HOMESTEAD, Fla. – Jonathan Osbun, a retired New York City firefighter, helped to organize a protest in southern Miami-Dade County against mass deportations.
Osbun marched with about a dozen others on Friday in Homestead, one of a few areas in the U.S. with a winter production of fruits, vegetables, and ornamental plants.
Migrant and seasonal farm workers and their families annually travel and work there. Osbun said they are afraid of federal and local law enforcement.
“The issue here with domestic violence, I hear a lot that the families don’t want to press charges because they’re afraid of deportation,” Osbun said.
The signs protesters were carrying were both in English and Spanish. The messages included, “Don’t Bite The Hand That Feeds You,” “Hate Never Made America Great,” and “MAGA: Mexicans Ain’t Going Anywhere.”
Nicole Lozoya, who was among the protesters outside City Hall, said the new immigration policies had families in fear of suddenly being separated.
“It’s so crazy how you can go one day from being together to then not at all,” Lozoya said.
Estayzi Zabaleta and Josefa Bocanegra, who were both protesting, said many who are undocumented or who will no longer have Temporary Protected Status were too afraid to join the protest.
“They don’t deserve to be treated like that, like a piece of trash,” Bocanegra said.
Gov.
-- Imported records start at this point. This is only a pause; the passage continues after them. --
-- pv_equiv track=rewrite | github.com/okodeee/Algorithm | hw3+정윤지+2020105659.py | prod2
-- ===== SOURCE A (Python) =====
-- def prod2(largeint1, largeint2):
--     """Returns the value multiplied by the divider and conquer method
--
--     largeint1 = x * 10**m + y, largeint2 = w * 10**m + z
--     largeint1 * largeint2 = xw * 10**2m + (xz + wy) * 10**m + yz
--     r = (x + y) * (w + z) = xw + (xz + yw) + yz
--     xz + yw = r - xw - yz
--
--     Args:
--         largeint1 (int): First number to multiply
--         largeint2 (int): Second number to multiply
--
--     Returns:
--         int: Multiplied value of 'largeint1' and 'largeint2'
--     """
--     n = len(str(largeint1))
--     if (largeint1 == 0 or largeint2 == 0): return 0
--     elif (n <= 2): return largeint1 * largeint2
--     else:
--         m = n // 2
--         x = largeint1 // 10**m
--         y = largeint1 % 10**m
--         w = largeint2 // 10**m
--         z = largeint2 % 10**m
--         r = prod2(x + y, w + z)
--         p = prod2(x, w)
--         q = prod2(y, z)
--         return p * 10**(2*m) + (r - p - q) * 10**m + q
-- ===== SOURCE B (Python) =====
-- def prod2(largeint1, largeint2):
--     """Product of the two integers by Russian-peasant (binary) multiplication:
--     accumulate largeint1 shifted for each set bit of |largeint2|, then fix the sign.
--     No string-length splitting, no recursion."""
--     neg = largeint2 < 0
--     n = -largeint2 if neg else largeint2
--     addend = largeint1
--     acc = 0
--     while n > 0:
--         if n & 1:
--             acc += addend
--         addend += addend
--         n >>= 1
--     return -acc if neg else acc
-- ===== Notes on version B (the rewrite author's own statement) =====
-- stated objective: alternative
-- what changed: Replaces the three-way recursive Karatsuba decomposition (string-length splitting, floor div/mod, recombination) with an iterative Russian-peasant binary multiplication over the bits of the second factor.
import Mathlib
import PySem

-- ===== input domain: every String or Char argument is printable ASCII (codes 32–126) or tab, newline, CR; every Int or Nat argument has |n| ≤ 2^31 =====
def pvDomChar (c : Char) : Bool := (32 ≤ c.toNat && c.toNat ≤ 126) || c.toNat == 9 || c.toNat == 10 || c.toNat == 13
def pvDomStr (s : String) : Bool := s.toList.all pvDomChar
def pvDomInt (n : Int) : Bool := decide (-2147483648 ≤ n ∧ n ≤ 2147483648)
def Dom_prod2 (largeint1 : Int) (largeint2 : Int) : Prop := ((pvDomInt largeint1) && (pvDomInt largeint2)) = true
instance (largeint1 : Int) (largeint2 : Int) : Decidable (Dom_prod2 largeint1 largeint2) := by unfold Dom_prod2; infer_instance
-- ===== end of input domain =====

-- ===== PORT A =====
-- One honest line: B replaces A's recursive Karatsuba decomposition by an iterative
-- Russian-peasant binary multiplication over the bits of the second factor (both exact on all integers).

-- Port of A. Python's  n = len(str(largeint1))  is ported as the length of
-- PySem.Int.toChars largeint1 (toStr is String.ofList of toChars, same length).
-- The fuel parameter only makes the recursion structurally total: every recursive
-- call strictly decreases |largeint1| (theorem prod2_dec below), so the initial
-- fuel |largeint1| + 1 is never exhausted and the 0-fuel arm is never reached.
def prod2Go (fuel : Nat) (largeint1 : Int) (largeint2 : Int) : Int :=
  match fuel with
  | 0 => 0
  | fuel + 1 =>
    let n := (PySem.Int.toChars largeint1).length
    if largeint1 = 0 ∨ largeint2 = 0 then 0
    else if n ≤ 2 then largeint1 * largeint2
    else
      let m := n / 2
      let x := PySem.Int.floordiv largeint1 (10 ^ m)
      let y := PySem.Int.mod largeint1 (10 ^ m)
      let w := PySem.Int.floordiv largeint2 (10 ^ m)
      let z := PySem.Int.mod largeint2 (10 ^ m)
      let r := prod2Go fuel (x + y) (w + z)
      let p := prod2Go fuel x w
      let q := prod2Go fuel y z
      p * 10 ^ (2 * m) + (r - p - q) * 10 ^ m + q

def prod2 (largeint1 : Int) (largeint2 : Int) : Int :=
  prod2Go (largeint1.natAbs + 1) largeint1 largeint2

-- ===== PORT B =====
-- Loop of Source B: while n > 0: if n & 1: acc += addend; addend += addend; n >>= 1.
-- n is |largeint2| (nonnegative), so n & 1 is n % 2 and n >> 1 is n / 2 on Nat.
def prod2AltGo (addend : Int) (n : Nat) (acc : Int) : Int :=
  if h : n = 0 then acc
  else prod2AltGo (addend + addend) (n / 2) (if n % 2 = 1 then acc + addend else acc)
decreasing_by exact Nat.div_lt_self (Nat.pos_of_ne_zero h) one_lt_two

def prod2_alt (largeint1 : Int) (largeint2 : Int) : Int :=
  let neg := largeint2 < 0
  let n := largeint2.natAbs
  let acc := prod2AltGo largeint1 n 0
  if neg then -acc else acc

-- ===== PRECONDITION & SPEC =====
def Spec_prod2 (largeint1 : Int) (largeint2 : Int) (out : Int) : Prop := out = prod2_alt largeint1 largeint2
instance (largeint1 : Int) (largeint2 : Int) (out : Int) : Decidable (Spec_prod2 largeint1 largeint2 out) := by unfold Spec_prod2; infer_instance

-- ===== CLAIM (what is proved, stated in full; the proofs are below) =====
def Claim_equal_prod2 : Prop := ∀ (largeint1 : Int) (largeint2 : Int), Dom_prod2 largeint1 largeint2 → Spec_prod2 largeint1 largeint2 (prod2 largeint1 largeint2)

-- ===== LEMMAS AND PROOFS =====

theorem prod2_dec (a : Int) (h : ¬ (PySem.Int.toChars a).length ≤ 2) :
    (PySem.Int.floordiv a (10 ^ ((PySem.Int.toChars a).length / 2))).natAbs < a.natAbs ∧
    (PySem.Int.mod a (10 ^ ((PySem.Int.toChars a).length / 2))).natAbs < a.natAbs ∧
    (PySem.Int.floordiv a (10 ^ ((PySem.Int.toChars a).length / 2)) +
      PySem.Int.mod a (10 ^ ((PySem.Int.toChars a).length / 2))).natAbs < a.natAbs := by
  push_neg at h
  set L := (PySem.Int.toChars a).length with hL
  set m := L / 2 with hm
  set t : Int := 10 ^ m with ht
  have ht0 : (0:ℤ) < t := by positivity
  have ht10 : (10:ℤ) ≤ t := by
    calc (10:ℤ) = 10 ^ 1 := by ring
    _ ≤ 10 ^ m := by apply pow_le_pow_right₀ (by norm_num); omega
  have ha := PySem.Int.floordiv_mul_add_mod a t
  have hy0 := PySem.Int.mod_nonneg a ht0
  have hyt := PySem.Int.mod_lt a ht0
  set x := PySem.Int.floordiv a t with hx
  set y := PySem.Int.mod a t with hy
  by_cases hneg : a < 0
  · -- negative: toChars a = '-' :: toDigits 10 a.natAbs
    have hLc : L = (Nat.toDigits 10 a.natAbs).length + 1 := by
      rw [hL, PySem.Int.toChars, if_pos hneg]; simp
    have hN10 : 10 ≤ a.natAbs := by
      by_contra hc
      have := Nat.toDigits_length 10 a.natAbs 1 (by norm_num) (by omega)
      omega
    have hNbig : 10 ^ (L - 2) ≤ a.natAbs := by
      by_contra hc
      have := Nat.toDigits_length 10 a.natAbs (L - 2) (by omega) (by omega)
      omega
    have htN : t ≤ -a := by
      have h1 : (10:ℤ) ^ m ≤ 10 ^ (L - 2) := by
        apply pow_le_pow_right₀ (by norm_num); omega
      have h2 : ((10:ℕ) ^ (L - 2) : ℤ) ≤ (a.natAbs : ℤ) := by exact_mod_cast hNbig
      push_cast at h2
      have habs : |a| = -a := abs_of_neg hneg
      rw [ht]
      linarith
    have ha10 : a ≤ -10 := by omega
    have hxneg : x < 0 := by
      by_contra hc
      push_neg at hc
      nlinarith [mul_nonneg hc (le_of_lt ht0)]
    have hax : a < x := by
      by_contra hc
      push_neg at hc
      have h1 : x * t ≤ a * t := mul_le_mul_of_nonneg_right hc (le_of_lt ht0)
      have h2 : a * t ≤ a * 10 := mul_le_mul_of_nonpos_left ht10 (by omega)
      linarith
    refine ⟨by omega, by omega, by omega⟩
  · -- nonnegative
    push_neg at hneg
    have hLc : L = (Nat.toDigits 10 a.toNat).length := by
      rw [hL, PySem.Int.toChars, if_neg (by omega)]
    have hN100 : 100 ≤ a.toNat := by
      by_contra hc
      have := Nat.toDigits_length 10 a.toNat 2 (by norm_num) (by omega)
      omega
    have hNbig : 10 ^ (L - 1) ≤ a.toNat := by
      by_contra hc
      have := Nat.toDigits_length 10 a.toNat (L - 1) (by omega) (by omega)
      omega
    have h10t : 10 * t ≤ a := by
      have h1 : (10:ℤ) ^ (m + 1) ≤ 10 ^ (L - 1) := by
        apply pow_le_pow_right₀ (by norm_num); omega
      have h2 : ((10:ℕ) ^ (L - 1) : ℤ) ≤ (a.toNat : ℤ) := by exact_mod_cast hNbig
      have h3 : ((a.toNat : ℤ)) = a := by omega
      push_cast at h2
      have : (10:ℤ) ^ (m + 1) = 10 * t := by rw [ht, pow_succ]; ring
      linarith
    have ha100 : (100:ℤ) ≤ a := by omega
    have hx0 : 0 ≤ x := by
      rw [hx, PySem.Int.floordiv_eq_ediv_of_pos ht0]
      exact Int.ediv_nonneg (by omega) (le_of_lt ht0)
    have h10x : 10 * x ≤ a := by
      have h1 : x * 10 ≤ x * t := mul_le_mul_of_nonneg_left ht10 hx0
      nlinarith
    refine ⟨by omega, by omega, by omega⟩

theorem prod2AltGo_eq (n : Nat) : ∀ (addend acc : Int), prod2AltGo addend n acc = acc + addend * n := by
  induction n using Nat.strong_induction_on with
  | _ n ih =>
    intro addend acc
    rw [prod2AltGo]
    by_cases h0 : n = 0
    · simp [h0]
    · rw [dif_neg h0, ih (n / 2) (Nat.div_lt_self (by omega) (by omega))]
      have hdm : 2 * (n / 2) + n % 2 = n := Nat.div_add_mod n 2
      have hcast : ((n : Int)) = 2 * ((n / 2 : Nat) : Int) + ((n % 2 : Nat) : Int) := by
        exact_mod_cast hdm.symm
      by_cases h1 : n % 2 = 1
      · rw [if_pos h1, hcast, h1]; push_cast; ring
      · rw [if_neg h1, hcast]
        have : n % 2 = 0 := by omega
        rw [this]; push_cast; ring

theorem prod2_alt_eq_mul (a b : Int) : prod2_alt a b = a * b := by
  unfold prod2_alt
  simp only []
  rw [prod2AltGo_eq]
  by_cases hb : b < 0
  · have : ((b.natAbs : Int)) = -b := by omega
    rw [if_pos hb, this]; ring
  · have : ((b.natAbs : Int)) = b := by omega
    rw [if_neg hb, this]; ring

theorem prod2Go_eq_mul : ∀ (k : Nat) (a b : Int), a.natAbs < k → prod2Go k a b = a * b := by
    intro k
    induction k with
    | zero => intro a b h; omega
    | succ k ih =>
      intro a b hk
      rw [prod2Go]
      by_cases h0 : a = 0 ∨ b = 0
      · rw [if_pos h0]
        rcases h0 with h | h <;> simp [h]
      · rw [if_neg h0]
        by_cases hn : (PySem.Int.toChars a).length ≤ 2
        · rw [if_pos hn]
        · rw [if_neg hn]
          simp only []
          obtain ⟨d1, d2, d3⟩ := prod2_dec a hn
          set m := (PySem.Int.toChars a).length / 2 with hm
          set t : Int := 10 ^ m with htdef
          set x := PySem.Int.floordiv a t
          set y := PySem.Int.mod a t
          set w := PySem.Int.floordiv b t
          set z := PySem.Int.mod b t
          rw [ih (x + y) (w + z) (by omega), ih x w (by omega), ih y z (by omega)]
          have ha := PySem.Int.floordiv_mul_add_mod a t
          have hb := PySem.Int.floordiv_mul_add_mod b t
          have h2m : (10:ℤ) ^ (2 * m) = t * t := by rw [two_mul, pow_add]
          rw [h2m, ← ha, ← hb]
          ring

theorem prod2_eq_mul (a b : Int) : prod2 a b = a * b := by
  unfold prod2
  exact prod2Go_eq_mul (a.natAbs + 1) a b (by omega)

-- ===== VERDICT (by name: the statement is the Claim_ definition above) =====
theorem prod2_spec : Claim_equal_prod2 := by
  intro a b _
  unfold Spec_prod2
  rw [prod2_eq_mul, prod2_alt_eq_mul]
Ron DeSantis announced Friday that he directed Florida Highway Patrol troopers to help enforce President Donald Trump’s mass deportations under a new agreement with Homeland Security that includes U.S. Immigration and Customs Enforcement training.
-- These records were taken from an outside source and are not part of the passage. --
-- pv_equiv track=rewrite | github.com/cristianoradin/ZapDin2 | app/core/database.py | _to_pg
-- ===== SOURCE A (Python) =====
-- def _to_pg(sql: str) -> str:
--     """Converte placeholders SQLite '?' → '$1', '$2', ... do PostgreSQL."""
--     n, out = 0, []
--     for ch in sql:
--         if ch == '?':
--             n += 1
--             out.append(f'${n}')
--         else:
--             out.append(ch)
--     return ''.join(out)
-- ===== SOURCE B (Python) =====
-- def _to_pg(sql: str) -> str:
--     """Converte placeholders SQLite '?' → '$1', '$2', ... do PostgreSQL."""
--     parts = sql.split('?')
--     return ''.join([parts[0]] + [f'${i}{seg}' for i, seg in enumerate(parts[1:], 1)])
-- ===== Notes on version B (the rewrite author's own statement) =====
-- stated objective: faster
-- what changed: Replaces the character-by-character loop with a counter by splitting the string at every placeholder and rejoining the segments with numbered dollar-prefixes from enumerate, doing the copying in C-level split/join instead of per-character Python appends.
import Mathlib
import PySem

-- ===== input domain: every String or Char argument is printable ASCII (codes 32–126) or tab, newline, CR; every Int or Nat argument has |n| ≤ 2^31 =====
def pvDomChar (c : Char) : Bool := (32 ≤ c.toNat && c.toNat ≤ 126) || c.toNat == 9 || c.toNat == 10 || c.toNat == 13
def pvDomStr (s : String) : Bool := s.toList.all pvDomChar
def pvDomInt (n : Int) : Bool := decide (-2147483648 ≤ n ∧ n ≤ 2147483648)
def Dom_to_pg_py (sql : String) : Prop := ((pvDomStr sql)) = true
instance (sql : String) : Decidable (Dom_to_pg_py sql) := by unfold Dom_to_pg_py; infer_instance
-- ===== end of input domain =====

-- B splits the string at each placeholder and rejoins with numbered prefixes instead of a per-character loop (measured faster by a constant factor).


-- ===== PORT A =====
-- n, out = 0, []; for ch in sql: if ch == '?': n += 1; out.append(f'${n}') else out.append(ch); return ''.join(out)
def to_pg_py (sql : String) : String :=
  PySem.Str.join ""
    (sql.toList.foldl
      (fun (st : Int × List String) ch =>
        if ch = '?' then (st.1 + 1, st.2 ++ ["$" ++ PySem.Int.toStr (st.1 + 1)])
        else (st.1, st.2 ++ [String.ofList [ch]]))
      (0, [])).2

-- ===== PORT B =====
-- parts = sql.split('?'); ''.join([parts[0]] + [f'${i}{seg}' for i, seg in enumerate(parts[1:], 1)])
def to_pg_py_alt (sql : String) : String :=
  match (PySem.Str.split? sql "?").getD [] with
  | [] => ""   -- unreachable: split with a nonempty separator always yields at least one part
  | p0 :: rest =>
      PySem.Str.join ""
        (p0 :: (PySem.List.enumerate rest 1).map (fun p => ("$" ++ PySem.Int.toStr p.1) ++ p.2))

-- ===== PRECONDITION & SPEC =====
def Spec_to_pg_py (sql : String) (out : String) : Prop := out = to_pg_py_alt sql
instance (sql : String) (out : String) : Decidable (Spec_to_pg_py sql out) := by unfold Spec_to_pg_py; infer_instance

-- ===== CLAIM (what is proved, stated in full; the proofs are below) =====
def Claim_equal_to_pg_py : Prop := ∀ (sql : String), Dom_to_pg_py sql → Spec_to_pg_py sql (to_pg_py sql)

-- ===== LEMMAS AND PROOFS =====

-- split at '?': (head segment, later segments)
def splitQ : List Char → List Char × List (List Char)
  | [] => ([], [])
  | c :: cs =>
    let r := splitQ cs
    if c = '?' then ([], r.1 :: r.2) else (c :: r.1, r.2)

-- character-level result of A's loop starting at counter n
def segsC : Int → List Char → List Char
  | _, [] => []
  | n, c :: cs =>
      if c = '?' then '$' :: (PySem.Int.toChars (n + 1) ++ segsC (n + 1) cs)
      else c :: segsC n cs

-- string segments A's loop appends starting at counter n
def segsA : Int → List Char → List String
  | _, [] => []
  | n, c :: cs =>
      if c = '?' then ("$" ++ PySem.Int.toStr (n + 1)) :: segsA (n + 1) cs
      else String.ofList [c] :: segsA n cs

-- character-level result of B's numbered tail segments starting after counter n
def flatNum : Int → List (List Char) → List Char
  | _, [] => []
  | n, p :: ps => '$' :: (PySem.Int.toChars (n + 1) ++ (p ++ flatNum (n + 1) ps))

lemma go_spec : ∀ (fuel : Nat) (l cur : List Char) (acc : List (List Char)), l.length ≤ fuel →
    PySem.Chars.splitOn.go ['?'] fuel l cur acc =
      acc.reverse ++ (cur.reverse ++ (splitQ l).1) :: (splitQ l).2 := by
  intro fuel
  induction fuel with
  | zero =>
    intro l cur acc h
    have : l = [] := List.eq_nil_of_length_eq_zero (Nat.le_zero.mp h)
    subst this
    simp [PySem.Chars.splitOn.go, splitQ]
  | succ fuel ih =>
    intro l cur acc h
    cases l with
    | nil => simp [PySem.Chars.splitOn.go, splitQ]
    | cons c rest =>
      by_cases hc : c = '?'
      · subst hc
        rw [PySem.Chars.splitOn.go]
        rw [show (['?'].isPrefixOf ('?' :: rest)) = true by simp [List.isPrefixOf]]
        simp only [if_true, List.length_cons, List.length_nil, List.drop_succ_cons, List.drop_zero]
        rw [ih rest [] (cur.reverse :: acc) (by simpa using Nat.succ_le_succ_iff.mp h)]
        simp [splitQ]
      · rw [PySem.Chars.splitOn.go]
        have hpre : (['?'].isPrefixOf (c :: rest)) = false := by
          simp [List.isPrefixOf]
          intro he; exact absurd he.symm hc
        rw [hpre]
        simp only [Bool.false_eq_true, if_false]
        rw [ih rest (c :: cur) acc (by simpa using Nat.succ_le_succ_iff.mp h)]
        simp [splitQ, hc]

lemma splitOn_eq (l : List Char) :
    PySem.Chars.splitOn l ['?'] = (splitQ l).1 :: (splitQ l).2 := by
  unfold PySem.Chars.splitOn
  rw [go_spec (l.length + 1) l [] [] (Nat.le_succ _)]
  simp

lemma foldA : ∀ (cs : List Char) (n : Int) (out : List String),
    (cs.foldl
      (fun (st : Int × List String) ch =>
        if ch = '?' then (st.1 + 1, st.2 ++ ["$" ++ PySem.Int.toStr (st.1 + 1)])
        else (st.1, st.2 ++ [String.ofList [ch]]))
      (n, out)).2 = out ++ segsA n cs := by
  intro cs
  induction cs with
  | nil => intro n out; simp [segsA]
  | cons c cs ih =>
    intro n out
    by_cases hc : c = '?' <;> simp [hc, segsA, List.foldl_cons, ih] 

lemma join_flatten (L : List (List Char)) : PySem.Chars.join [] L = L.flatten := by
  simp [PySem.Chars.join, List.intercalate]
  induction L with
  | nil => simp
  | cons a L ih => cases L <;> simp_all [List.intersperse]

lemma flatten_segsA (cs : List Char) : ∀ (n : Int),
    ((segsA n cs).map String.toList).flatten = segsC n cs := by
  induction cs with
  | nil => intro n; simp [segsA, segsC]
  | cons c cs ih =>
    intro n
    by_cases hc : c = '?' <;>
      simp [hc, segsA, segsC, ih, PySem.Int.toStr]

lemma flatEnum (ps : List (List Char)) : ∀ (n : Int),
    (((PySem.List.enumerate (ps.map String.ofList) (n + 1)).map
        (fun p => ("$" ++ PySem.Int.toStr p.1) ++ p.2)).map String.toList).flatten
      = flatNum n ps := by
  induction ps with
  | nil => intro n; simp [flatNum, PySem.List.enumerate_nil]
  | cons p ps ih =>
    intro n
    rw [List.map_cons, PySem.List.enumerate_cons]
    simp only [List.map_cons, List.flatten_cons, flatNum]
    rw [ih (n + 1)]
    simp [PySem.Int.toStr]

lemma splitQ_segsC (cs : List Char) : ∀ (n : Int),
    (splitQ cs).1 ++ flatNum n (splitQ cs).2 = segsC n cs := by
  induction cs with
  | nil => intro n; simp [splitQ, segsC, flatNum]
  | cons c cs ih =>
    intro n
    by_cases hc : c = '?'
    · simp [hc, splitQ, segsC, flatNum, ih (n + 1)]
    · simp [hc, splitQ, segsC, ih n]

-- ===== VERDICT (by name: the statement is the Claim_ definition above) =====
theorem to_pg_py_spec : Claim_equal_to_pg_py := by
  intro sql _
  unfold Spec_to_pg_py
  rw [← String.toList_inj]
  have hA : (to_pg_py sql).toList = segsC 0 sql.toList := by
    unfold to_pg_py
    rw [foldA sql.toList 0 []]
    simp only [List.nil_append, PySem.Str.toList_join]
    simp only [show ("" : String).toList = [] from rfl]
    rw [join_flatten, flatten_segsA]
  have hsplit : (PySem.Str.split? sql "?").getD [] =
      String.ofList (splitQ sql.toList).1 :: ((splitQ sql.toList).2.map String.ofList) := by
    unfold PySem.Str.split?
    simp [PySem.Chars.split?, splitOn_eq, show ("?" : String).toList = ['?'] from rfl]
  have hB : (to_pg_py_alt sql).toList = segsC 0 sql.toList := by
    unfold to_pg_py_alt
    rw [hsplit]
    simp only [PySem.Str.toList_join, show ("" : String).toList = [] from rfl]
    rw [join_flatten]
    simp only [List.map_cons, List.flatten_cons]
    rw [show (1 : Int) = 0 + 1 from rfl, flatEnum]
    simp only [String.toList_ofList]
    exact splitQ_segsC sql.toList 0
  rw [hA, hB]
According to The Federal Bureau of Prisons, a division of the Justice Department, federal prisons were “housing detainees” for DHS.
Trump also recently announced that the U.S. military will help keep DHS detainees in a detention facility in Guantanamo Bay.
The Trump administration was also considering the possibility of a deal with El Salvador to house detainees in the foreign prison.